-- pv_equiv track=rewrite | github.com/julianschroeter/PyNovellaHistory | sent_fear_analysis/character_sympathy.py | sentence_counter
-- ===== SOURCE A (Python) =====
-- def sentence_counter(input_list):
--     sentence_count = 0
--     sentence_count_list = []
--     for i in input_list:
--         if i == 0:
--             sentence_count += 1
--             sentence_count_list.append(sentence_count)
--         else:
--             sentence_count_list.append(sentence_count)
--     return sentence_count_list
-- ===== SOURCE B (Python) =====
-- def sentence_counter(input_list):
--     # stage 1: positions of the zeros; stage 2: emit constant runs between them
--     zeros = [i for i, x in enumerate(input_list) if x == 0]
--     out = []
--     prev = 0
--     for k, z in enumerate(zeros):
--         out.extend([k] * (z - prev))
--         out.append(k + 1)
--         prev = z + 1
--     out.extend([len(zeros)] * (len(input_list) - prev))
--     return out
-- ===== Notes on version B (the rewrite author's own statement) =====
-- stated objective: alternative
-- what changed: Replaces A's element-by-element loop with a running counter by a two-stage run-length construction: first collect the positions of the zeros, then build the output as constant blocks between consecutive zero positions, with no per-element counter or branch.
import Mathlib
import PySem

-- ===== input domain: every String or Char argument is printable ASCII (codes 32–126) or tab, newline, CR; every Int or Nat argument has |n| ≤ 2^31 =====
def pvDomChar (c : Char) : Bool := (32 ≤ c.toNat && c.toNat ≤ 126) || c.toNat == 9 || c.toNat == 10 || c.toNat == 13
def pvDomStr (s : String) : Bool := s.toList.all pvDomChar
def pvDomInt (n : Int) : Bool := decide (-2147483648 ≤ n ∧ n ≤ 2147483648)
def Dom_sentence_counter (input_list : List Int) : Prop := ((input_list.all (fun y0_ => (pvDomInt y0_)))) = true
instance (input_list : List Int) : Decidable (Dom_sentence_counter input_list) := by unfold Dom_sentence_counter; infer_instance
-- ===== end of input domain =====

-- B replaces A's element-by-element counter loop by a two-stage run-length construction (collect zero positions, then emit constant blocks); return-value equivalence, same O(n) cost.


-- ===== PORT A =====
-- literal port of A's loop: state = (sentence_count, sentence_count_list), append on each step
def sentence_counter (input_list : List Int) : List Int :=
  (input_list.foldl
    (fun (st : Int × List Int) i =>
      if i = 0 then (st.1 + 1, st.2 ++ [st.1 + 1])
      else (st.1, st.2 ++ [st.1]))
    (0, [])).2

-- ===== PORT B =====
-- stage 1 of Source B: [i for i, x in enumerate(l) if x == 0]; indices kept as Nat (exact: enumerate
-- indices are the nonnegative positions 0..len-1), via List.zipIdx
def pvZeros (l : List Int) : List Nat :=
  l.zipIdx.filterMap (fun p => if p.1 = 0 then some p.2 else none)

-- stage 2 of Source B: the for-loop over enumerate(zeros) plus the trailing extend, as the obvious
-- structural recursion (k = current enumerate counter, prev, n = len(input_list)); Nat subtraction
-- in the replicate counts is exact: Python's [k]*(z-prev) is also empty when z-prev ≤ 0
def pvSeg (k : Int) (prev n : Nat) : List Nat → List Int
  | [] => List.replicate (n - prev) k
  | z :: zs => List.replicate (z - prev) k ++ (k + 1) :: pvSeg (k + 1) (z + 1) n zs

def sentence_counter_alt (input_list : List Int) : List Int :=
  pvSeg 0 0 input_list.length (pvZeros input_list)

-- ===== PRECONDITION & SPEC =====
def Spec_sentence_counter (input_list : List Int) (out : List Int) : Prop := out = sentence_counter_alt input_list
instance (input_list : List Int) (out : List Int) : Decidable (Spec_sentence_counter input_list out) := by unfold Spec_sentence_counter; infer_instance

-- ===== CLAIM (what is proved, stated in full; the proofs are below) =====
def Claim_equal_sentence_counter : Prop := ∀ (input_list : List Int), Dom_sentence_counter input_list → Spec_sentence_counter input_list (sentence_counter input_list)

-- ===== LEMMAS AND PROOFS =====
-- both sides are related to the canonical value: entry i = zero-count of the prefix take (i+1)

-- A's fold, started at counter c with accumulated output acc
theorem sentence_counter_fold_eq (l : List Int) (c : Int) (acc : List Int) :
    (l.foldl
      (fun (st : Int × List Int) i =>
        if i = 0 then (st.1 + 1, st.2 ++ [st.1 + 1])
        else (st.1, st.2 ++ [st.1]))
      (c, acc)).2
    = acc ++ (List.range l.length).map (fun i => c + ((l.take (i + 1)).count 0 : Int)) := by
  induction l generalizing c acc with
  | nil => simp
  | cons x xs ih =>
    by_cases hx : x = 0
    · simp only [List.foldl_cons, hx, ih, List.length_cons,
        List.range_succ_eq_map, List.map_cons, List.map_map]
      simp [List.append_assoc, Function.comp, add_assoc, add_comm]
    · simp only [List.foldl_cons, hx, ih, List.length_cons,
        List.range_succ_eq_map, List.map_cons, List.map_map]
      simp [hx, List.append_assoc, Function.comp]

-- pvZeros over a shifted zipIdx start shifts every position
theorem pvZeros_shift (l : List Int) (s : Nat) :
    (l.zipIdx (s + 1)).filterMap (fun p => if p.1 = 0 then some p.2 else none)
      = ((l.zipIdx s).filterMap (fun p => if p.1 = 0 then some p.2 else none)).map (· + 1) := by
  induction l generalizing s with
  | nil => simp
  | cons x xs ih =>
    by_cases hx : x = 0 <;> simp [List.zipIdx_cons, hx, ih]

-- shifting positions, prev and n together leaves pvSeg unchanged
theorem pvSeg_shift (zs : List Nat) (k : Int) (prev n : Nat) :
    pvSeg k (prev + 1) (n + 1) (zs.map (· + 1)) = pvSeg k prev n zs := by
  induction zs generalizing k prev with
  | nil => simp [pvSeg, Nat.succ_sub_succ]
  | cons z zs ih => simp [pvSeg, Nat.succ_sub_succ, ih]

-- prepending a nonzero element prepends one copy of the current counter
theorem pvSeg_cons_nz (zs : List Nat) (k : Int) (n : Nat) :
    pvSeg k 0 (n + 1) (zs.map (· + 1)) = k :: pvSeg k 0 n zs := by
  cases zs with
  | nil => simp [pvSeg, List.replicate_succ]
  | cons z zs =>
    simp only [List.map_cons, pvSeg, Nat.sub_zero, List.replicate_succ]
    rw [show z + 1 + 1 = (z + 1) + 1 from rfl, pvSeg_shift]
    simp

-- B's two stages compute the canonical value, for any starting counter k
theorem pvSeg_zeros_eq (l : List Int) (k : Int) :
    pvSeg k 0 l.length (pvZeros l)
      = (List.range l.length).map (fun i => k + ((l.take (i + 1)).count 0 : Int)) := by
  induction l generalizing k with
  | nil => simp [pvZeros, pvSeg]
  | cons x xs ih =>
    have hzr : (xs.zipIdx 1).filterMap (fun p => if p.1 = 0 then some p.2 else none)
        = (pvZeros xs).map (· + 1) := pvZeros_shift xs 0
    by_cases hx : x = 0
    · have hz : pvZeros (x :: xs) = 0 :: (pvZeros xs).map (· + 1) := by
        simp [pvZeros, List.zipIdx_cons, hx, hzr]
      rw [List.length_cons, hz]
      simp only [pvSeg, Nat.sub_self, List.replicate_zero, List.nil_append, Nat.zero_add]
      rw [show (1 : Nat) = 0 + 1 from rfl, pvSeg_shift, ih]
      simp only [List.range_succ_eq_map, List.map_cons, List.map_map]
      refine List.cons_eq_cons.mpr ⟨by simp [hx], ?_⟩
      refine List.map_congr_left (fun i _ => ?_)
      simp only [Function.comp_apply, List.take_succ_cons, List.count_cons, hx]
      simp
      ring
    · have hz : pvZeros (x :: xs) = (pvZeros xs).map (· + 1) := by
        simp [pvZeros, List.zipIdx_cons, hx, hzr]
      rw [List.length_cons, hz, pvSeg_cons_nz, ih]
      simp only [List.range_succ_eq_map, List.map_cons, List.map_map]
      refine List.cons_eq_cons.mpr ⟨by simp [hx], ?_⟩
      refine List.map_congr_left (fun i _ => ?_)
      simp [Function.comp, List.take_succ_cons, hx]

-- ===== VERDICT (by name: the statement is the Claim_ definition above) =====
theorem sentence_counter_spec : Claim_equal_sentence_counter := by
  intro l _
  show _ = _
  rw [sentence_counter, sentence_counter_alt, sentence_counter_fold_eq l 0 [], pvSeg_zeros_eq l 0]
  simp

****************************************

*Problem to solve*.
Return, please, every line from the one that contains "k + ((l.take" through the final line of the listing, exactly, and no others.

*Answer box*.
      = (List.range l.length).map (fun i => k + ((l.take (i + 1)).count 0 : Int)) := by
  induction l generalizing k with
  | nil => simp [pvZeros, pvSeg]
  | cons x xs ih =>
    have hzr : (xs.zipIdx 1).filterMap (fun p => if p.1 = 0 then some p.2 else none)
        = (pvZeros xs).map (· + 1) := pvZeros_shift xs 0
    by_cases hx : x = 0
    · have hz : pvZeros (x :: xs) = 0 :: (pvZeros xs).map (· + 1) := by
        simp [pvZeros, List.zipIdx_cons, hx, hzr]
      rw [List.length_cons, hz]
      simp only [pvSeg, Nat.sub_self, List.replicate_zero, List.nil_append, Nat.zero_add]
      rw [show (1 : Nat) = 0 + 1 from rfl, pvSeg_shift, ih]
      simp only [List.range_succ_eq_map, List.map_cons, List.map_map]
      refine List.cons_eq_cons.mpr ⟨by simp [hx], ?_⟩
      refine List.map_congr_left (fun i _ => ?_)
      simp only [Function.comp_apply, List.take_succ_cons, List.count_cons, hx]
      simp
      ring
    · have hz : pvZeros (x :: xs) = (pvZeros xs).map (· + 1) := by
        simp [pvZeros, List.zipIdx_cons, hx, hzr]
      rw [List.length_cons, hz, pvSeg_cons_nz, ih]
      simp only [List.range_succ_eq_map, List.map_cons, List.map_map]
      refine List.cons_eq_cons.mpr ⟨by simp [hx], ?_⟩
      refine List.map_congr_left (fun i _ => ?_)
      simp [Function.comp, List.take_succ_cons, hx]

-- ===== VERDICT (by name: the statement is the Claim_ definition above) =====
theorem sentence_counter_spec : Claim_equal_sentence_counter := by
  intro l _
  show _ = _
  rw [sentence_counter, sentence_counter_alt, sentence_counter_fold_eq l 0 [], pvSeg_zeros_eq l 0]
  simp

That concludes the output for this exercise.